Appl Clin Inform 2022; 13(03): 677-680
DOI: 10.1055/s-0042-1750356
Letter to the Editor

An Electronic Communication Workflow Optimization for Inpatient Specialist Consultation at an Academic Health Care System

Maiah Zarrabi
1   Department of Pediatrics, David Geffen School of Medicine at the University of California Los Angeles, Los Angeles, California, United States
,
Leesa Li-Fossum
1   Department of Pediatrics, David Geffen School of Medicine at the University of California Los Angeles, Los Angeles, California, United States
,
Betty Tseng
2   Information Services and Solutions, University of California Los Angeles, Los Angeles, California, United States
,
Kelly Lockett
2   Information Services and Solutions, University of California Los Angeles, Los Angeles, California, United States
,
Arash Shamsian
2   Information Services and Solutions, University of California Los Angeles, Los Angeles, California, United States
,
Myung Shin Sim
3   Department of Medicine, David Geffen School of Medicine at the University of California Los Angeles, Los Angeles, California, United States
,
Daniel M. Kozman
3   Department of Medicine, David Geffen School of Medicine at the University of California Los Angeles, Los Angeles, California, United States
,
Mindy K. Ross
1   Department of Pediatrics, David Geffen School of Medicine at the University of California Los Angeles, Los Angeles, California, United States
› Author Affiliations
Funding This research was supported by NIH National Center for Advancing Translational Science (NCATS) UCLA CTSI Grant Number UL1TR001881.
 

Background and Significance

Specialist team consultation is a mainstay of modern medical practice due to the increased complexity of inpatient medicine.
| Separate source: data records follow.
lemma hop_eq_scan_top (rest : List Char) :
    matchBracketHop ('{' :: rest) 0 0 (('{' :: rest).length + 1)
      = matchBracketScan ('{' :: rest) 0 0 := by
  set cs := '{' :: rest with hcs
  have hdrop : cs.drop 0 = '{' :: rest := rfl
  have hdrop1 : cs.drop 1 = rest := rfl
  have hlen : cs.length = rest.length + 1 := by simp [hcs]
  have ho : PySem.Chars.findFrom cs ['{'] ((0:Nat) : Int) = ((0:Nat) : Int) :=
    hop_find_cons_self hdrop
  have hcstep : PySem.Chars.findFrom cs ['}'] ((0:Nat) : Int)
      = PySem.Chars.findFrom cs ['}'] ((1:Nat) : Int) :=
    hop_find_cons_ne hdrop (by decide)
  have hscan : matchBracketScan cs 0 0 = matchBracketScan rest 1 1 := by
    simp only [hcs, matchBracketScan, reduceIte]
    norm_num
  by_cases hc : PySem.Chars.findFrom cs ['}'] ((0:Nat) : Int) = -1
  · have hnomem : '}' ∉ rest := by
      have h1 : ('}':Char) ∉ cs.drop 0 := (hop_find_none (by omega)).mp hc
      rw [hdrop] at h1
      exact fun h => h1 (List.mem_cons_of_mem _ h)
    rw [hscan, scan_no_close rest 1 1 (by omega) hnomem]
    obtain ⟨f, hf⟩ : ∃ f, cs.length + 1 = f + 1 := ⟨cs.length, rfl⟩
    rw [hf]
    simp only [matchBracketHop]
    norm_num at hc ⊢
    simp [hc]
  · have hcge : ((1:Nat) : Int) ≤ PySem.Chars.findFrom cs ['}'] ((0:Nat) : Int) := by
      rw [hcstep]
      have := PySem.Chars.findFrom_natCast_spec cs ['}'] 1 (by omega) (by rw [← hcstep]; exact hc)
      push_cast at this ⊢
      omega
    obtain ⟨f, hf⟩ : ∃ f, cs.length + 1 = f + 1 := ⟨cs.length, rfl⟩
    have hL : matchBracketHop cs 0 0 (f + 1) = matchBracketHop cs 1 1 f := by
      simp only [matchBracketHop, ho]
      rw [if_neg (by push_cast at hc ⊢; exact hc), if_pos ⟨by omega, by push_cast at hcge ⊢; omega⟩]
      norm_num
    have : (f : Nat) = cs.length := by omega
    rw [hf, hL, hscan, ← hdrop1]
    exact hop_eq_scan cs (cs.length - 1) 1 1 f rfl (by omega) (by omega) (by omega)
-- pv_equiv track=rewrite | github.com/Nishant-hub-9977/CleanFilesBackend | recruitai-backend-clean/app/services/ai_service.py | _extract_education_offline
-- ===== SOURCE A (Python) =====
-- from typing import Dict, List, Any, Optional, Union
--
-- def _extract_education_offline(text: str) -> List[str]:
--     """Extract education information"""
--     education_keywords = [
--         "bachelor", "master", "phd", "doctorate", "mba", "degree",
--         "university", "college", "institute", "school"
--     ]
--
--     education = []
--     text_lower = text.lower()
--
--     for keyword in education_keywords:
--         if keyword in text_lower:
--             # Try to extract the full education line
--             lines = text.split('\n')
--             for line in lines:
--                 if keyword in line.lower():
--                     education.append(line.strip())
--                     break
--
--     return education[:3]  # Return top 3 education entries
-- ===== SOURCE B (Python) =====
-- from typing import List
--
-- def _extract_education_offline(text: str) -> List[str]:
--     """Extract education information (single line scan building a first-match index)."""
--     education_keywords = [
--         "bachelor", "master", "phd", "doctorate", "mba", "degree",
--         "university", "college", "institute", "school"
--     ]
--
--     first_line = {}
--     for line in text.split('\n'):
--         low = line.lower()
--         for kw in education_keywords:
--             if kw not in first_line and kw in low:
--                 first_line[kw] = line.strip()
--
--     return [first_line[kw] for kw in education_keywords if kw in first_line][:3]
-- ===== Notes on version B (the rewrite author's own statement) =====
-- stated objective: alternative
-- what changed: Replaces A's keyword-major loop (which re-splits the text and rescans all lines for every matching keyword) by a single line-major pass that builds a first-match dict from keywords to stripped lines, then emits dict hits in keyword order sliced to three.
import Mathlib
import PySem

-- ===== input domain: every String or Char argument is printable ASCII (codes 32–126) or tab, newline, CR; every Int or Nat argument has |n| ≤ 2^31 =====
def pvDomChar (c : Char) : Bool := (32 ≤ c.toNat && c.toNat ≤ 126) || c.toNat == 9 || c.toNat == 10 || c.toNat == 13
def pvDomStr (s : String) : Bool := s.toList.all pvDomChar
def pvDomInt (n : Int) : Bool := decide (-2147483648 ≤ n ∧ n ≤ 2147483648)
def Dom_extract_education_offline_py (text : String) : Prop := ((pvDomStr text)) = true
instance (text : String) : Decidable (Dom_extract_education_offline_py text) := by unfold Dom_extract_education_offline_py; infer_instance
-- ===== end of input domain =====

-- B replaces A's keyword-major loop (a fresh split and full line rescan per matching keyword) by a single
-- line-major pass that builds a first-match dict, then a keyword-ordered emit pass (alternative decomposition).

-- ===== PORT A =====
-- the education_keywords literal shared by both sources
def pvEduKeywords : List String :=
  ["bachelor", "master", "phd", "doctorate", "mba", "degree",
   "university", "college", "institute", "school"]

def extract_education_offline_py (text : String) : List String :=
  let text_lower := PySem.Str.lower text
  let education := pvEduKeywords.foldl (fun ed kw =>
    if PySem.Str.isIn kw text_lower then
      let lines := (PySem.Str.split? text "\n").getD []
      match lines.find? (fun line => PySem.Str.isIn kw (PySem.Str.lower line)) with
      | some line => ed ++ [PySem.Str.strip line]
      | none => ed
    else ed) []
  PySem.List.slice education none (some 3)

-- ===== PORT B =====
def extract_education_offline_py_alt (text : String) : List String :=
  let first_line : PySem.Dict String String :=
    ((PySem.Str.split? text "\n").getD []).foldl (fun d line =>
      let low := PySem.Str.lower line
      pvEduKeywords.foldl (fun d kw =>
        if !(d.contains kw) && PySem.Str.isIn kw low then d.insert kw (PySem.Str.strip line) else d) d)
      PySem.Dict.empty
  PySem.List.slice (pvEduKeywords.filterMap (fun kw => first_line.get? kw)) none (some 3)

-- ===== PRECONDITION & SPEC =====
def Spec_extract_education_offline_py (text : String) (out : List String) : Prop := out = extract_education_offline_py_alt text
instance (text : String) (out : List String) : Decidable (Spec_extract_education_offline_py text out) := by unfold Spec_extract_education_offline_py; infer_instance

-- ===== CLAIM (what is proved, stated in full; the proofs are below) =====
def Claim_equal_extract_education_offline_py : Prop := ∀ (text : String), Dom_extract_education_offline_py text → Spec_extract_education_offline_py text (extract_education_offline_py text)

-- ===== LEMMAS AND PROOFS =====
lemma splitOn_go_infix (sep : List Char) : ∀ (fuel : Nat) (l cur : List Char) (acc : List (List Char)) (x : List Char),
    x ∈ PySem.Chars.splitOn.go sep fuel l cur acc → x ∈ acc ∨ x <:+: cur.reverse ++ l := by
  intro fuel
  induction fuel with
  | zero =>
    intro l cur acc x hx
    simp only [PySem.Chars.splitOn.go, List.mem_reverse, List.mem_cons] at hx
    rcases hx with h | h
    · exact Or.inr (h ▸ List.infix_refl _)
    · exact Or.inl h
  | succ fuel ih =>
    intro l cur acc x hx
    cases l with
    | nil =>
      simp only [PySem.Chars.splitOn.go, List.mem_reverse, List.mem_cons] at hx
      rcases hx with h | h
      · exact Or.inr (by simp [h])
      · exact Or.inl h
    | cons c rest =>
      rw [PySem.Chars.splitOn.go] at hx
      by_cases hp : sep.isPrefixOf (c :: rest) = true
      · rw [if_pos hp] at hx
        rcases ih _ _ _ x hx with h | h
        · rcases List.mem_cons.mp h with h | h
          · exact Or.inr (h ▸ (List.prefix_append _ _).isInfix)
          · exact Or.inl h
        · refine Or.inr (.trans (l₂ := List.drop sep.length (c :: rest)) (by simpa using h) ?_)
          exact ((List.drop_suffix _ _).trans (List.suffix_append _ _)).isInfix
      · rw [if_neg hp] at hx
        rcases ih _ _ _ x hx with h | h
        · exact Or.inl h
        · refine Or.inr ?_
          have he : (c :: cur).reverse ++ rest = cur.reverse ++ c :: rest := by simp
          exact he ▸ h

lemma mem_splitOn_infix (s sep x : List Char) (hx : x ∈ PySem.Chars.splitOn s sep) : x <:+: s := by
  unfold PySem.Chars.splitOn at hx
  rcases splitOn_go_infix sep _ _ _ _ _ hx with h | h
  · simp at h
  · simpa using h

def pvLines (text : String) : List String := (PySem.Str.split? text "\n").getD []
def pvHit (kw line : String) : Bool := PySem.Str.isIn kw (PySem.Str.lower line)
def pvFirst (text kw : String) : Option String := ((pvLines text).find? (pvHit kw)).map PySem.Str.strip

lemma mem_pvLines_infix (text line : String) (h : line ∈ pvLines text) : line.toList <:+: text.toList := by
  unfold pvLines at h
  have hmap := PySem.Str.split?_map text "\n"
  cases hsp : PySem.Str.split? text "\n" with
  | none =>
    rw [hsp] at hmap
    simp [PySem.Chars.split?] at hmap
  | some L =>
    rw [hsp] at hmap
    rw [hsp] at h
    simp only [Option.map_some, PySem.Chars.split?] at hmap
    rw [if_neg (by decide)] at hmap
    have hmem : line.toList ∈ PySem.Chars.splitOn text.toList ("\n".toList) := by
      rw [← Option.some_inj.mp hmap]
      exact List.mem_map_of_mem (by simpa using h)
    exact mem_splitOn_infix _ _ _ hmem

lemma hit_imp_isIn_lower (text kw line : String) (hmem : line ∈ pvLines text)
    (hhit : pvHit kw line = true) : PySem.Str.isIn kw (PySem.Str.lower text) = true := by
  rw [PySem.Str.isIn_iff_infix, PySem.Str.toList_lower]
  unfold pvHit at hhit
  rw [PySem.Str.isIn_iff_infix, PySem.Str.toList_lower] at hhit
  refine hhit.trans ?_
  simp only [PySem.Chars.lower]
  exact (mem_pvLines_infix text line hmem).map _

lemma portA_body (text kw : String) (ed : List String) :
    (if PySem.Str.isIn kw (PySem.Str.lower text) then
      match (pvLines text).find? (fun line => PySem.Str.isIn kw (PySem.Str.lower line)) with
      | some line => ed ++ [PySem.Str.strip line]
      | none => ed
    else ed) = ed ++ (pvFirst text kw).toList := by
  have hfun : (fun line => PySem.Str.isIn kw (PySem.Str.lower line)) = pvHit kw := rfl
  rw [hfun]
  unfold pvFirst
  by_cases hin : PySem.Str.isIn kw (PySem.Str.lower text) = true
  · rw [if_pos hin]
    cases hf : (pvLines text).find? (pvHit kw) <;> simp
  · rw [if_neg hin]
    cases hf : (pvLines text).find? (pvHit kw) with
    | none => simp
    | some line =>
      exact absurd (hit_imp_isIn_lower text kw line (List.mem_of_find?_eq_some hf)
        (List.find?_some hf)) hin

lemma portA_fold (text : String) : ∀ (ks : List String) (ed : List String),
    ks.foldl (fun ed kw =>
      if PySem.Str.isIn kw (PySem.Str.lower text) then
        match ((PySem.Str.split? text "\n").getD []).find?
            (fun line => PySem.Str.isIn kw (PySem.Str.lower line)) with
        | some line => ed ++ [PySem.Str.strip line]
        | none => ed
      else ed) ed = ed ++ ks.filterMap (pvFirst text) := by
  intro ks
  induction ks with
  | nil => simp
  | cons k ks ih =>
    intro ed
    have hb := portA_body text k ed
    unfold pvLines at hb
    simp only [List.foldl_cons, hb, List.filterMap_cons, ih]
    cases pvFirst text k <;> simp

lemma portA_eq (text : String) :
    extract_education_offline_py text
      = PySem.List.slice (pvEduKeywords.filterMap (pvFirst text)) none (some 3) := by
  simp only [extract_education_offline_py]
  rw [portA_fold text pvEduKeywords []]
  rfl

lemma inner_get (line : String) : ∀ (ks : List String) (d : PySem.Dict String String) (kw : String),
    ((ks.foldl (fun d k =>
        if !(d.contains k) && PySem.Str.isIn k (PySem.Str.lower line) then
          d.insert k (PySem.Str.strip line) else d) d).get? kw)
    = if kw ∈ ks ∧ d.contains kw = false ∧ pvHit kw line = true then
        some (PySem.Str.strip line) else d.get? kw := by
  intro ks
  induction ks with
  | nil => simp
  | cons k ks ih =>
    intro d kw
    simp only [List.foldl_cons]
    by_cases hk : kw = k
    · subst hk
      by_cases hc : (!(d.contains kw) && PySem.Str.isIn kw (PySem.Str.lower line)) = true
      · rw [if_pos hc, ih]
        have hc' : d.contains kw = false ∧ pvHit kw line = true := by
          simpa [pvHit, Bool.and_eq_true, Bool.not_eq_true'] using hc
        have h1 : (d.insert kw (PySem.Str.strip line)).contains kw = true :=
          PySem.Dict.contains_insert_self d kw _
        have h2 := PySem.Dict.get?_insert_self d kw (PySem.Str.strip line)
        simp [h1, h2, hc'.1, hc'.2, List.mem_cons]
      · rw [if_neg hc, ih]
        have hc' : ¬ (d.contains kw = false ∧ pvHit kw line = true) := by
          simpa [pvHit, Bool.and_eq_true, Bool.not_eq_true'] using hc
        by_cases hdc : d.contains kw = false
        · have hhit : ¬ pvHit kw line = true := fun hh => hc' ⟨hdc, hh⟩
          simp [hhit]
        · simp [hdc]
    · by_cases hc : (!(d.contains k) && PySem.Str.isIn k (PySem.Str.lower line)) = true
      · rw [if_pos hc, ih]
        have h1 : (d.insert k (PySem.Str.strip line)).contains kw = d.contains kw := by
          rw [PySem.Dict.contains_insert]
          simp [hk]
        have h2 := PySem.Dict.get?_insert_of_ne d (PySem.Str.strip line) hk
        simp [h1, h2, List.mem_cons, hk]
      · rw [if_neg hc, ih]
        simp [List.mem_cons, hk]

lemma lines_get (kw : String) : ∀ (ls : List String) (d : PySem.Dict String String),
    ((ls.foldl (fun d line =>
        pvEduKeywords.foldl (fun d k =>
          if !(d.contains k) && PySem.Str.isIn k (PySem.Str.lower line) then
            d.insert k (PySem.Str.strip line) else d) d) d).get? kw)
    = (d.get? kw).or (if kw ∈ pvEduKeywords then (ls.find? (pvHit kw)).map PySem.Str.strip else none) := by
  intro ls
  induction ls with
  | nil => intro d; simp
  | cons line ls ih =>
    intro d
    simp only [List.foldl_cons]
    rw [ih, inner_get line pvEduKeywords d kw]
    by_cases hmem : kw ∈ pvEduKeywords
    · cases hd : d.get? kw with
      | some v =>
        have hc : d.contains kw = true := by rw [PySem.Dict.contains_eq_isSome_get?, hd]; rfl
        simp [hmem, hc]
      | none =>
        have hc : d.contains kw = false := by rw [PySem.Dict.contains_eq_isSome_get?, hd]; rfl
        cases hhit : pvHit kw line with
        | true => simp [hmem, hc, hhit]
        | false => simp [hmem, hc, hhit]
    · simp [hmem]

lemma portB_eq (text : String) :
    extract_education_offline_py_alt text
      = PySem.List.slice (pvEduKeywords.filterMap (pvFirst text)) none (some 3) := by
  simp only [extract_education_offline_py_alt]
  congr 1
  refine List.filterMap_congr ?_
  intro kw hkw
  rw [lines_get kw _ PySem.Dict.empty]
  simp [hkw, pvFirst, pvLines]

-- ===== VERDICT (by name: the statement is the Claim_ definition above) =====
theorem extract_education_offline_py_spec : Claim_equal_extract_education_offline_py := by
  intro text _
  unfold Spec_extract_education_offline_py
  rw [portA_eq, portB_eq]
Timely consultation can be crucial to patient assessment and treatment plans[1]; however, delayed consultation can occur due to communication barriers.[2] Communication for specialist consultation in the inpatient setting is often dependent upon the use of hospital phone operators, pager devices, and web-based systems that are separate from the electronic health record (EHR).[3] Given the growing amount of multidisciplinary care, limited human resources, and time constraints, it is advantageous to eliminate inefficiencies in communication wherever possible.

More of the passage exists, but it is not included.